Book Synopsis Spinoza: Theological-Political Treatise by : Jonathan Israel
Download or read book Spinoza: Theological-Political Treatise written by Jonathan Israel and published by Cambridge University Press. This book was released on 2007-05-03 with total page 451 pages. Available in PDF, EPUB and Kindle. Book excerpt: Spinoza's Theological-Political Treatise (1670) is one of the most important philosophical works of the early modern period. In it Spinoza discusses at length the historical circumstances of the composition and transmission of the Bible, demonstrating the fallibility of both its authors and its interpreters. He argues that free enquiry is not only consistent with the security and prosperity of a state but actually essential to them, and that such freedom flourishes best in a democratic and republican state in which individuals are left free while religious organizations are subordinated to the secular power. His Treatise has profoundly influenced the subsequent history of political thought, Enlightenment 'clandestine' or radical philosophy, Bible hermeneutics, and textual criticism more generally. It is presented here in a translation of great clarity and accuracy by Michael Silverthorne and Jonathan Israel, with a substantial historical and philosophical introduction by Jonathan Israel.

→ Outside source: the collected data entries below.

theorem pvAItems (l : List String) (d : PySem.Dict String String) (hnd : d.keys.Nodup) :
    (l.foldl pvAStep d).items
      = d.items ++ (pvFirstOccAux d.keys (l.filterMap pvKeep)).map (fun x => (pvK x, x)) := by
  induction l generalizing d with
  | nil => simp [pvFirstOccAux]
  | cons name t ih =>
    rw [List.foldl_cons]
    have hstep : pvAStep d name =
        (match pvKeep name with
         | none => d
         | some normalized =>
           if normalized = "" then d
           else if d.contains (PySem.Str.lower normalized) then d
           else d.insert (PySem.Str.lower normalized) normalized) := by
      unfold pvAStep
      rw [pvNorm_eq_keep]
    cases hk : pvKeep name with
    | none =>
      rw [hstep, hk]
      simp only [List.filterMap_cons, hk]
      exact ih d hnd
    | some n =>
      have hne : n ≠ "" := pvKeep_ne_empty hk
      rw [hstep, hk]
      simp only [hne, if_false, List.filterMap_cons, hk]
      by_cases hc : d.contains (PySem.Str.lower n) = true
      · rw [if_pos hc]
        have hmem : pvK n ∈ d.keys := (PySem.Dict.contains_iff_mem_keys d _).mp hc
        rw [ih d hnd]
        simp only [pvFirstOccAux, hmem, if_pos]
      · rw [if_neg hc]
        have hc' : d.contains (PySem.Str.lower n) = false := by simpa using hc
        have hkeys := PySem.Dict.keys_insert_of_not_contains d n hc'
        have hitems := PySem.Dict.items_insert_of_not_contains d n hc'
        have hnd' : (d.insert (PySem.Str.lower n) n).keys.Nodup :=
          PySem.Dict.nodup_keys_insert d _ n hnd
        rw [ih _ hnd', hitems, hkeys]
        have hnm : pvK n ∉ d.keys := fun hm =>
          hc ((PySem.Dict.contains_iff_mem_keys d _).mpr hm)
        simp only [pvFirstOccAux, hnm, if_neg, not_false_iff, List.map_cons]
        show (d.items ++ [(pvK n, n)]) ++ _ = d.items ++ (pvK n, n) :: _
        simp [pvK]
-- pv_equiv track=rewrite | github.com/CartographerLabs/Tribal | Tribal/utils/easy_llm.py | get_message_roles
-- ===== SOURCE A (Python) =====
-- from typing import Any, Dict, List, Tuple, Type, Union
--
-- def get_message_roles(roles: List[str]) -> Dict[str, str]:
--     if not roles:
--         return {'user': 'user', 'assistant': 'assistant'}
--
--     user_role = assistant_role = None
--
--     for role in roles:
--         role_lower = role.lower()
--         if 'user' in role_lower and not user_role:
--             user_role = role
--         elif 'assistant' in role_lower and not assistant_role:
--             assistant_role = role
--         elif 'system' in role_lower and not assistant_role:
--             assistant_role = role
--
--     user_role = user_role or 'user'
--     assistant_role = assistant_role or 'assistant'
--
--     return {'user': user_role, 'assistant': assistant_role}
-- ===== SOURCE B (Python) =====
-- def get_message_roles(roles):
--     user_role = next((r for r in roles if 'user' in r.lower()), None)
--     if user_role is None:
--         rest = roles
--     else:
--         rest = _drop_first(roles, user_role)
--     assistant_role = next(
--         (r for r in rest if 'assistant' in r.lower() or 'system' in r.lower()),
--         'assistant')
--     return {'user': user_role if user_role is not None else 'user',
--             'assistant': assistant_role}
--
--
-- def _drop_first(xs, x):
--     out = []
--     it = iter(xs)
--     for y in it:
--         if y == x:
--             break
--         out.append(y)
--     out.extend(it)
--     return out
-- ===== Notes on version B (the rewrite author's own statement) =====
-- stated objective: alternative
-- what changed: Replaces A's single interleaved loop with two mutable slots by two independent first-match scans: find the first 'user' role, drop that element, then find the first 'assistant'/'system' role in the remainder.
import Mathlib
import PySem

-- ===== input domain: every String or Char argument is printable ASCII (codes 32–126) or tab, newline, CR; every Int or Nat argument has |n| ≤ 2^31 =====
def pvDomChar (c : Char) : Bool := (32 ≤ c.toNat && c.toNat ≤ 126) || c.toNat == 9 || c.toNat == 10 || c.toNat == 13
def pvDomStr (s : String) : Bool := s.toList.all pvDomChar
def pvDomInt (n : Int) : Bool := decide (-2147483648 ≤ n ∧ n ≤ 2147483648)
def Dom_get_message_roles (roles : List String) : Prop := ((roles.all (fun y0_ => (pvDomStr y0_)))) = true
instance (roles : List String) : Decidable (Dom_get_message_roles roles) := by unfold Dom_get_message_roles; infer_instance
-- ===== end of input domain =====

-- B replaces A's single interleaved loop with two mutable slots by two independent
-- first-match scans (find the user role, drop it, find the assistant/system role); alternative decomposition, same cost.

-- 'user' in role.lower()
def pvHasU (r : String) : Bool := PySem.Str.isIn "user" (PySem.Str.lower r)
-- 'assistant' in role.lower()
def pvHasAs (r : String) : Bool := PySem.Str.isIn "assistant" (PySem.Str.lower r)
-- 'system' in role.lower()
def pvHasSy (r : String) : Bool := PySem.Str.isIn "system" (PySem.Str.lower r)
-- Python truthiness of an Optional[str]
def pvFalsy (o : Option String) : Bool := match o with | none => true | some s => s == ""

-- ===== PORT A =====
-- the for-loop over roles with its two mutable slots (if / elif / elif in A's order)
def pvALoop : List String → Option String → Option String → Option String × Option String
  | [], u, a => (u, a)
  | r :: rs, u, a =>
    if pvHasU r && pvFalsy u then pvALoop rs (some r) a
    else if pvHasAs r && pvFalsy a then pvALoop rs u (some r)
    else if pvHasSy r && pvFalsy a then pvALoop rs u (some r)
    else pvALoop rs u a

-- user_role = user_role or 'user'; assistant_role = assistant_role or 'assistant'; the returned dict
def pvAFinal (p : Option String × Option String) : List (String × String) :=
  [("user", if pvFalsy p.1 then "user" else p.1.getD ""),
   ("assistant", if pvFalsy p.2 then "assistant" else p.2.getD "")]

def get_message_roles (roles : List String) : List (String × String) :=
  if roles = [] then [("user", "user"), ("assistant", "assistant")]
  else pvAFinal (pvALoop roles none none)

-- ===== PORT B =====
def pvHasA (r : String) : Bool := pvHasAs r || pvHasSy r

def pvDropFirst : List String → String → List String
  | [], _ => []
  | y :: ys, x => if y = x then ys else y :: pvDropFirst ys x

def get_message_roles_alt (roles : List String) : List (String × String) :=
  let userRole := roles.find? pvHasU
  let rest := match userRole with
    | none => roles
    | some u => pvDropFirst roles u
  let assistantRole := (rest.find? pvHasA).getD "assistant"
  [("user", userRole.getD "user"), ("assistant", assistantRole)]

-- ===== PRECONDITION & SPEC =====
def Spec_get_message_roles (roles : List String) (out : List (String × String)) : Prop := out = get_message_roles_alt roles
instance (roles : List String) (out : List (String × String)) : Decidable (Spec_get_message_roles roles out) := by unfold Spec_get_message_roles; infer_instance

-- ===== CLAIM (what is proved, stated in full; the proofs are below) =====
def Claim_equal_get_message_roles : Prop := ∀ (roles : List String), Dom_get_message_roles roles → Spec_get_message_roles roles (get_message_roles roles)

-- ===== LEMMAS AND PROOFS =====

theorem pvFalsy_none : pvFalsy none = true := rfl

theorem pvFalsy_some_ne {x : String} (h : x ≠ "") : pvFalsy (some x) = false := by
  simp [pvFalsy, h]

theorem pvHasU_ne_empty {r : String} (h : pvHasU r = true) : r ≠ "" := by
  intro he; subst he; exact absurd h (by decide)

theorem pvHasA_ne_empty {r : String} (h : pvHasA r = true) : r ≠ "" := by
  intro he; subst he; exact absurd h (by decide)

-- both slots truthy → the loop changes nothing
theorem pvALoop_full (rs : List String) (x y : String) (hx : x ≠ "") (hy : y ≠ "") :
    pvALoop rs (some x) (some y) = (some x, some y) := by
  induction rs with
  | nil => rfl
  | cons r rs ih =>
    simp only [pvALoop, pvFalsy_some_ne hx, pvFalsy_some_ne hy, Bool.and_false,
      Bool.false_eq_true, if_false, ih]

-- user slot truthy, assistant empty → assistant becomes the first assistant/system role
theorem pvALoop_user (rs : List String) (x : String) (hx : x ≠ "") :
    pvALoop rs (some x) none = (some x, rs.find? pvHasA) := by
  induction rs with
  | nil => rfl
  | cons r rs ih =>
    simp only [pvALoop, pvFalsy_some_ne hx, pvFalsy_none, Bool.and_false, Bool.and_true,
      Bool.false_eq_true, if_false, List.find?]
    by_cases ha : pvHasAs r = true
    · have hA : pvHasA r = true := by simp [pvHasA, ha]
      simp [ha, hA, pvALoop_full rs x r hx (pvHasA_ne_empty hA)]
    · by_cases hs : pvHasSy r = true
      · have hA : pvHasA r = true := by simp [pvHasA, hs]
        simp [ha, hs, hA, pvALoop_full rs x r hx (pvHasA_ne_empty hA)]
      · have hA : pvHasA r = false := by simp [pvHasA]; exact ⟨by simpa using ha, by simpa using hs⟩
        simp [ha, hs, hA, ih]

-- assistant slot truthy, user empty → user becomes the first 'user' role
theorem pvALoop_asst (rs : List String) (y : String) (hy : y ≠ "") :
    pvALoop rs none (some y) = (rs.find? pvHasU, some y) := by
  induction rs with
  | nil => rfl
  | cons r rs ih =>
    simp only [pvALoop, pvFalsy_some_ne hy, pvFalsy_none, Bool.and_false, Bool.and_true,
      Bool.false_eq_true, if_false, List.find?]
    by_cases hu : pvHasU r = true
    · simp [hu, pvALoop_full rs r y (pvHasU_ne_empty hu) hy]
    · simp [hu, ih]

theorem pvDropFirst_cons_ne (r x : String) (rs : List String) (h : r ≠ x) :
    pvDropFirst (r :: rs) x = r :: pvDropFirst rs x := by
  simp [pvDropFirst, h]

-- A with the empty-list guard folded into pvAFinal
theorem pvA_unguarded (roles : List String) :
    get_message_roles roles = pvAFinal (pvALoop roles none none) := by
  cases roles with
  | nil => rfl
  | cons r rs => simp [get_message_roles]

-- main equivalence
theorem pv_main (roles : List String) : get_message_roles roles = get_message_roles_alt roles := by
  induction roles with
  | nil => rfl
  | cons r rs ih =>
    rw [pvA_unguarded]
    by_cases hu : pvHasU r = true
    · -- head becomes the user role; B drops it and scans the tail for assistant
      have hrne := pvHasU_ne_empty hu
      have hloop : pvALoop (r :: rs) none none = (some r, rs.find? pvHasA) := by
        simp only [pvALoop, pvFalsy_none, Bool.and_true, hu]
        exact pvALoop_user rs r hrne
      have hfind : (r :: rs).find? pvHasU = some r := by simp [List.find?, hu]
      have hdrop : pvDropFirst (r :: rs) r = rs := by simp [pvDropFirst]
      rw [hloop]
      simp only [get_message_roles_alt, hfind, hdrop]
      cases hfa : rs.find? pvHasA with
      | none => simp [pvAFinal, pvFalsy_some_ne hrne, pvFalsy_none]
      | some a =>
        have hane := pvHasA_ne_empty (List.find?_some hfa)
        simp [pvAFinal, pvFalsy_some_ne hrne, pvFalsy_some_ne hane]
    · by_cases ha : pvHasA r = true
      · -- head becomes the assistant role; B finds the user in the tail, head survives the drop
        have hrne := pvHasA_ne_empty ha
        have hloop : pvALoop (r :: rs) none none = (rs.find? pvHasU, some r) := by
          simp only [pvALoop, pvFalsy_none, Bool.and_true, hu, Bool.false_eq_true, if_false]
          by_cases h1 : pvHasAs r = true
          · simp [h1, pvALoop_asst rs r hrne]
          · have h2 : pvHasSy r = true := by
              have ha' := ha
              simp [pvHasA, h1] at ha'
              exact ha'
            simp [h1, h2, pvALoop_asst rs r hrne]
        have hfindA : (r :: rs).find? pvHasA = some r := by simp [List.find?, ha]
        rw [hloop]
        simp only [get_message_roles_alt, List.find?, hu]
        cases hfu : rs.find? pvHasU with
        | none => simp [pvAFinal, pvFalsy_none, pvFalsy_some_ne hrne, List.find?, ha]
        | some u =>
          have hune := pvHasU_ne_empty (List.find?_some hfu)
          have hru : r ≠ u := by
            intro he; subst he; exact absurd (List.find?_some hfu) (by simp [hu])
          simp [pvAFinal, pvFalsy_some_ne hrne, pvFalsy_some_ne hune,
            pvDropFirst_cons_ne r u rs hru, ha]
      · -- head is irrelevant to both slots: both programs reduce to the tail
        have h1 : pvHasAs r = false := by
          cases h : pvHasAs r
          · rfl
          · exact absurd (by simp [pvHasA, h]) ha
        have h2 : pvHasSy r = false := by
          cases h : pvHasSy r
          · rfl
          · exact absurd (by simp [pvHasA, h]) ha
        have hloop : pvALoop (r :: rs) none none = pvALoop rs none none := by
          simp [pvALoop, hu, h1, h2]
        have haF : pvHasA r = false := by simp [pvHasA, h1, h2]
        have hBred : get_message_roles_alt (r :: rs) = get_message_roles_alt rs := by
          simp only [get_message_roles_alt, List.find?, hu]
          cases hfu : rs.find? pvHasU with
          | none => simp [List.find?, haF]
          | some u =>
            have hru : r ≠ u := by
              intro he; subst he; exact absurd (List.find?_some hfu) (by simp [hu])
            simp [pvDropFirst_cons_ne r u rs hru, haF]
        rw [hloop, hBred, ← pvA_unguarded, ih]

-- ===== VERDICT (by name: the statement is the Claim_ definition above) =====
theorem get_message_roles_spec : Claim_equal_get_message_roles := by
  intro roles _
  exact pv_main roles
-- pv_equiv track=rewrite | github.com/MrBrantCode/unitest_baseline | mut_generate/mist_train_taco/taco_4571/solution.py | find_strongest_unique_subsequence
-- ===== SOURCE A (Python) =====
-- def find_strongest_unique_subsequence(s: str) -> str:
--     result = ''
--     start = 0
--     for i in range(ord('z'), ord('a') - 1, -1):
--         ch = chr(i)
--         for j in range(start, len(s)):
--             if s[j] == ch:
--                 result += ch
--                 start = j + 1
--                 break
--     return result
-- ===== SOURCE B (Python) =====
-- def find_strongest_unique_subsequence(s: str) -> str:
--     # Index each character's occurrence positions in one pass, then recurse over
--     # letter codes z..a, taking the first indexed position at or past the cursor.
--     positions = {}
--     for i, ch in enumerate(s):
--         positions.setdefault(ch, []).append(i)
--
--     def go(code, start):
--         if code < ord('a'):
--             return ''
--         ch = chr(code)
--         pos = next((p for p in positions.get(ch, []) if p >= start), None)
--         if pos is None:
--             return go(code - 1, start)
--         return ch + go(code - 1, pos + 1)
--
--     return go(ord('z'), 0)
-- ===== Notes on version B (the rewrite author's own statement) =====
-- stated objective: faster
-- what changed: B builds a one-pass index from each character to its ascending occurrence positions, then recurses over letter codes z..a picking the first indexed position at or past the cursor, instead of A's iterative per-letter rescan of the string from the cursor.
import Mathlib
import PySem

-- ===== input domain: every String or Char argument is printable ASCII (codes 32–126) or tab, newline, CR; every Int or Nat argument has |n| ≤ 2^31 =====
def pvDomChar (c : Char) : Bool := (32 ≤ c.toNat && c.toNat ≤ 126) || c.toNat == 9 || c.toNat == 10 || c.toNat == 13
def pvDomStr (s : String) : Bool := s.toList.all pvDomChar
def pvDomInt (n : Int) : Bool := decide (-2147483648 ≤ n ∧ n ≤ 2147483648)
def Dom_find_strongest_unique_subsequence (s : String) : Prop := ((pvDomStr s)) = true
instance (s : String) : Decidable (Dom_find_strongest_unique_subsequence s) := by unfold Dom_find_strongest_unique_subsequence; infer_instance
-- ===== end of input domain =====

-- B builds a one-pass index from each character to its ascending occurrence positions, then
-- recurses over letter codes z..a picking the first indexed position at or past the cursor,
-- instead of A's iterative per-letter rescan of the string from the cursor (objective: faster).


-- ===== PORT A =====
-- inner loop: 'for j in range(start, len(s)): if s[j] == ch: result += ch; start = j + 1; break'
def pvAInner (cs : List Char) (ch : Char) (res : List Char) (start : Int) :
    List Int → List Char × Int
  | [] => (res, start)
  | j :: js =>
    if PySem.List.pyGet? cs j = some ch then (res ++ [ch], j + 1)
    else pvAInner cs ch res start js

def find_strongest_unique_subsequence (s : String) : String :=
  let cs := s.toList
  -- for i in range(ord('z'), ord('a') - 1, -1); result kept as List Char, returned as a String
  let st := (PySem.List.pyRange 122 96 (-1)).foldl
    (fun (st : List Char × Int) i =>
      let ch := Char.ofNat i.toNat          -- chr(i)
      pvAInner cs ch st.1 st.2 (PySem.List.pyRange st.2 (cs.length : Int) 1))
    ([], 0)
  String.ofList st.1

-- ===== PORT B =====
-- 'positions.setdefault(ch, []).append(i)'  =  positions[ch] = positions.get(ch, []) + [i]
def pvPositions (cs : List Char) : PySem.Dict Char (List Int) :=
  (PySem.List.enumerate cs).foldl (fun d p => d.modify p.2 [] (· ++ [p.1])) PySem.Dict.empty

-- 'def go(code, start)': recursion on the letter code, encoded by the fuel n = code - 96
-- (base case n = 0 is Python's 'code < ord("a")'); the generator-with-next
-- 'next((p for p in positions.get(ch, []) if p >= start), None)' is List.find?.
def pvGoB (positions : PySem.Dict Char (List Int)) : Nat → Int → List Char
  | 0, _ => []
  | n + 1, start =>
    let ch := Char.ofNat (96 + (n + 1))     -- chr(code)
    match (positions.getD ch []).find? (fun p => decide (start ≤ p)) with
    | none => pvGoB positions n start
    | some p => ch :: pvGoB positions n (p + 1)

def find_strongest_unique_subsequence_alt (s : String) : String :=
  String.ofList (pvGoB (pvPositions s.toList) 26 0)   -- go(ord('z'), 0), 122 = 96 + 26

-- ===== PRECONDITION & SPEC =====
def Spec_find_strongest_unique_subsequence (s : String) (out : String) : Prop := out = find_strongest_unique_subsequence_alt s
instance (s : String) (out : String) : Decidable (Spec_find_strongest_unique_subsequence s out) := by unfold Spec_find_strongest_unique_subsequence; infer_instance

-- ===== CLAIM (what is proved, stated in full; the proofs are below) =====
def Claim_equal_find_strongest_unique_subsequence : Prop := ∀ (s : String), Dom_find_strongest_unique_subsequence s → Spec_find_strongest_unique_subsequence s (find_strongest_unique_subsequence s)

-- ===== LEMMAS AND PROOFS =====

-- common reference: first (index, char) pair with the right char at position ≥ start
def pvFind (cs : List Char) (ch : Char) (start : Int) : Option (Int × Char) :=
  (PySem.List.enumerate cs 0).find? (fun p => decide (p.2 = ch ∧ start ≤ p.1))

-- intermediate scan over (index, char) pairs, bridging A's inner loop to pvFind
def pvMInner (ch : Char) (res : List Char) (start : Int) : List (Int × Char) → List Char × Int
  | [] => (res, start)
  | p :: ps => if p.2 = ch ∧ start ≤ p.1 then (res ++ [ch], p.1 + 1) else pvMInner ch res start ps

theorem pvMInner_eq_find (ch : Char) (res : List Char) (start : Int) (l : List (Int × Char)) :
    pvMInner ch res start l
      = match l.find? (fun p => decide (p.2 = ch ∧ start ≤ p.1)) with
        | none => (res, start)
        | some p => (res ++ [ch], p.1 + 1) := by
  induction l with
  | nil => rfl
  | cons p ps ih =>
    rw [List.find?_cons]
    by_cases h : p.2 = ch ∧ start ≤ p.1
    · rw [decide_eq_true h]
      simp [pvMInner, h]
    · rw [decide_eq_false h]
      simp only [pvMInner, if_neg h, ih]

theorem pvMInner_skip (ch : Char) (res : List Char) (start : Int)
    (ps qs : List (Int × Char)) (h : ∀ p ∈ ps, p.1 < start) :
    pvMInner ch res start (ps ++ qs) = pvMInner ch res start qs := by
  induction ps with
  | nil => rfl
  | cons p ps ih =>
    have hp : p.1 < start := h p (by simp)
    simp only [List.cons_append, pvMInner]
    rw [if_neg (by rintro ⟨-, h2⟩; omega), ih (fun q hq => h q (by simp [hq]))]

theorem pvMInner_enum_drop (cs : List Char) (ch : Char) (res : List Char) (start : Int) :
    ∀ (m k : Nat), cs.length - k ≤ m → start ≤ (k : Int) →
      pvMInner ch res start (PySem.List.enumerate (cs.drop k) k)
        = pvAInner cs ch res start (PySem.List.pyRange k cs.length 1) := by
  intro m
  induction m with
  | zero =>
    intro k hm _
    have hk : cs.length ≤ k := by omega
    rw [List.drop_eq_nil_of_le hk, PySem.List.pyRange_one_eq_nil (by exact_mod_cast hk)]
    rfl
  | succ m ih =>
    intro k hm hs
    by_cases hk : k < cs.length
    · rw [List.drop_eq_getElem_cons hk, PySem.List.enumerate_cons,
        PySem.List.pyRange_one_cons (by exact_mod_cast hk)]
      simp only [pvMInner, pvAInner, PySem.List.pyGet?_natCast, List.getElem?_eq_getElem hk]
      by_cases hc : cs[k] = ch
      · rw [if_pos ⟨hc, hs⟩, if_pos (by rw [hc])]
      · rw [if_neg (by simp [hc]), if_neg (by simp [hc])]
        have := ih (k + 1) (by omega) (by push_cast; omega)
        push_cast at this
        rw [← this]
    · have hk' : cs.length ≤ k := by omega
      rw [List.drop_eq_nil_of_le hk', PySem.List.pyRange_one_eq_nil (by exact_mod_cast hk')]
      rfl

theorem pvA_step_eq_M (cs : List Char) (ch : Char) (res : List Char) (start : Int)
    (h0 : 0 ≤ start) :
    pvAInner cs ch res start (PySem.List.pyRange start (cs.length : Int) 1)
      = pvMInner ch res start (PySem.List.enumerate cs 0) := by
  by_cases hle : start ≤ (cs.length : Int)
  · set t := start.toNat with ht
    have hst : start = (t : Int) := by omega
    have htn : t ≤ cs.length := by omega
    have hsplit : PySem.List.enumerate cs 0
        = PySem.List.enumerate (cs.take t) 0 ++ PySem.List.enumerate (cs.drop t) (t : Int) := by
      conv_lhs => rw [← List.take_append_drop t cs]
      rw [PySem.List.enumerate_append]
      congr 2
      simp [List.length_take, Nat.min_eq_left htn]
    rw [hsplit, pvMInner_skip _ _ _ _ _ (by
      intro p hp
      rcases (PySem.List.mem_enumerate_iff _ _ _).1 hp with ⟨j, hj, rfl⟩
      simp only [List.length_take, Nat.min_eq_left htn] at hj
      simp only [zero_add]
      rw [hst]; exact_mod_cast hj)]
    rw [pvMInner_enum_drop cs ch res start cs.length t (by omega) (by omega), hst]
  · have : PySem.List.pyRange start (cs.length : Int) 1 = [] :=
      PySem.List.pyRange_one_eq_nil (by omega)
    rw [this]
    have := pvMInner_skip ch res start (PySem.List.enumerate cs 0) [] (by
      intro p hp
      rcases (PySem.List.mem_enumerate_iff _ _ _).1 hp with ⟨j, hj, rfl⟩
      simp only [zero_add]
      have : (j : Int) < (cs.length : Int) := by exact_mod_cast hj
      omega)
    rw [List.append_nil] at this
    rw [this]
    rfl

theorem pvPositions_getD (ps : List (Int × Char)) (d : PySem.Dict Char (List Int)) (ch : Char) :
    (ps.foldl (fun d p => d.modify p.2 [] (· ++ [p.1])) d).getD ch []
      = d.getD ch [] ++ ps.filterMap (fun p => if p.2 = ch then some p.1 else none) := by
  induction ps generalizing d with
  | nil => simp
  | cons p ps ih =>
    simp only [List.foldl_cons, ih, List.filterMap_cons]
    by_cases hc : p.2 = ch
    · subst hc
      rw [PySem.Dict.getD_modify_self]
      simp
    · rw [PySem.Dict.getD_modify_of_ne _ _ _ (fun h => hc h.symm)]
      simp [hc]

theorem pvFind_filterMap (ch : Char) (start : Int) (l : List (Int × Char)) :
    (l.filterMap (fun p => if p.2 = ch then some p.1 else none)).find? (fun p => decide (start ≤ p))
      = (l.find? (fun p => decide (p.2 = ch ∧ start ≤ p.1))).map Prod.fst := by
  induction l with
  | nil => rfl
  | cons p ps ih =>
    rw [List.filterMap_cons]
    by_cases hc : p.2 = ch
    · rw [if_pos hc, List.find?_cons, List.find?_cons]
      by_cases hs : start ≤ p.1
      · rw [decide_eq_true hs, decide_eq_true ⟨hc, hs⟩]
        rfl
      · rw [decide_eq_false hs, decide_eq_false (fun hh => hs hh.2)]
        exact ih
    · rw [if_neg hc, List.find?_cons, decide_eq_false (fun hh => hc hh.1)]
      exact ih

theorem pvB_find (cs : List Char) (ch : Char) (start : Int) :
    ((pvPositions cs).getD ch []).find? (fun p => decide (start ≤ p))
      = (pvFind cs ch start).map Prod.fst := by
  have he : (PySem.Dict.empty : PySem.Dict Char (List Int)).getD ch [] = [] :=
    PySem.Dict.getD_empty ch []
  unfold pvFind
  rw [pvPositions, pvPositions_getD, he, List.nil_append, pvFind_filterMap]

theorem pvFoldA_eq_goB (cs : List Char) :
    ∀ (n : Nat) (res : List Char) (start : Int), 0 ≤ start →
      ((PySem.List.pyRange (96 + (n : Int)) 96 (-1)).foldl
        (fun (st : List Char × Int) i =>
          pvAInner cs (Char.ofNat i.toNat) st.1 st.2
            (PySem.List.pyRange st.2 (cs.length : Int) 1)) (res, start)).1
        = res ++ pvGoB (pvPositions cs) n start := by
  intro n
  induction n with
  | zero =>
    intro res start _
    rw [PySem.List.pyRange_neg_one_eq_nil (by norm_num)]
    simp [pvGoB]
  | succ n ih =>
    intro res start h0
    rw [PySem.List.pyRange_neg_one_cons (by push_cast; omega)]
    have harg : (96 + ((n + 1 : Nat) : Int)) - 1 = 96 + (n : Int) := by push_cast; ring
    have hch : (96 + ((n + 1 : Nat) : Int)).toNat = 96 + (n + 1) := by omega
    simp only [List.foldl_cons, harg, hch]
    rw [pvA_step_eq_M cs _ res start h0, pvMInner_eq_find]
    have hsel := pvB_find cs (Char.ofNat (96 + (n + 1))) start
    cases hfind : pvFind cs (Char.ofNat (96 + (n + 1))) start with
    | none =>
      rw [hfind] at hsel
      simp only [pvFind] at hfind
      rw [hfind]
      simp only [pvGoB, hsel]
      exact ih res start h0
    | some p =>
      rw [hfind] at hsel
      simp only [pvFind] at hfind
      rw [hfind]
      have hp0 : 0 ≤ p.1 := by
        have hmem := List.mem_of_find?_eq_some hfind
        rcases (PySem.List.mem_enumerate_iff _ _ _).1 hmem with ⟨j, hj, rfl⟩
        simp only [zero_add]
        positivity
      simp only [pvGoB, hsel, Option.map_some]
      rw [ih (res ++ [Char.ofNat (96 + (n + 1))]) (p.1 + 1) (by omega)]
      simp

-- ===== VERDICT (by name: the statement is the Claim_ definition above) =====
theorem find_strongest_unique_subsequence_spec : Claim_equal_find_strongest_unique_subsequence := by
  intro s _
  unfold Spec_find_strongest_unique_subsequence
  unfold find_strongest_unique_subsequence find_strongest_unique_subsequence_alt
  simp only
  have h122 : (122 : Int) = 96 + ((26 : Nat) : Int) := by norm_num
  rw [h122, pvFoldA_eq_goB s.toList 26 [] 0 le_rfl]
  rfl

Book Synopsis The Political Philosophy of Poststructuralist Anarchism by : Todd May
Download or read book The Political Philosophy of Poststructuralist Anarchism written by Todd May and published by Penn State Press. This book was released on 1994-07-22 with total page 148 pages. Available in PDF, EPUB and Kindle. Book excerpt: The political writings of the French poststructuralists have eluded articulation in the broader framework of general political philosophy primarily because of the pervasive tendency to define politics along a single parameter: the balance between state power and individual rights in liberalism and the focus on economic justice as a goal in Marxism. What poststructuralists like Michel Foucault, Gilles Deleuze, and Jean-François Lyotard offer instead is a political philosophy that can be called tactical: it emphasizes that power emerges from many different sources and operates along many different registers. This approach has roots in traditional anarchist thought, which sees the social and political field as a network of intertwined practices with overlapping political effects. The poststructuralist approach, however, eschews two questionable assumptions of anarchism, that human beings have an (essentially benign) essence and that power is always repressive, never productive. After positioning poststructuralist political thought against the background of Marxism and the traditional anarchism of Bakunin, Kropotkin, and Proudhon, Todd May shows what a tactical political philosophy like anarchism looks like shorn of its humanist commitments—namely, a poststructuralist anarchism. The book concludes with a defense, contra Habermas and Critical Theory, of poststructuralist political thought as having a metaethical structure allowing for positive ethical commitments.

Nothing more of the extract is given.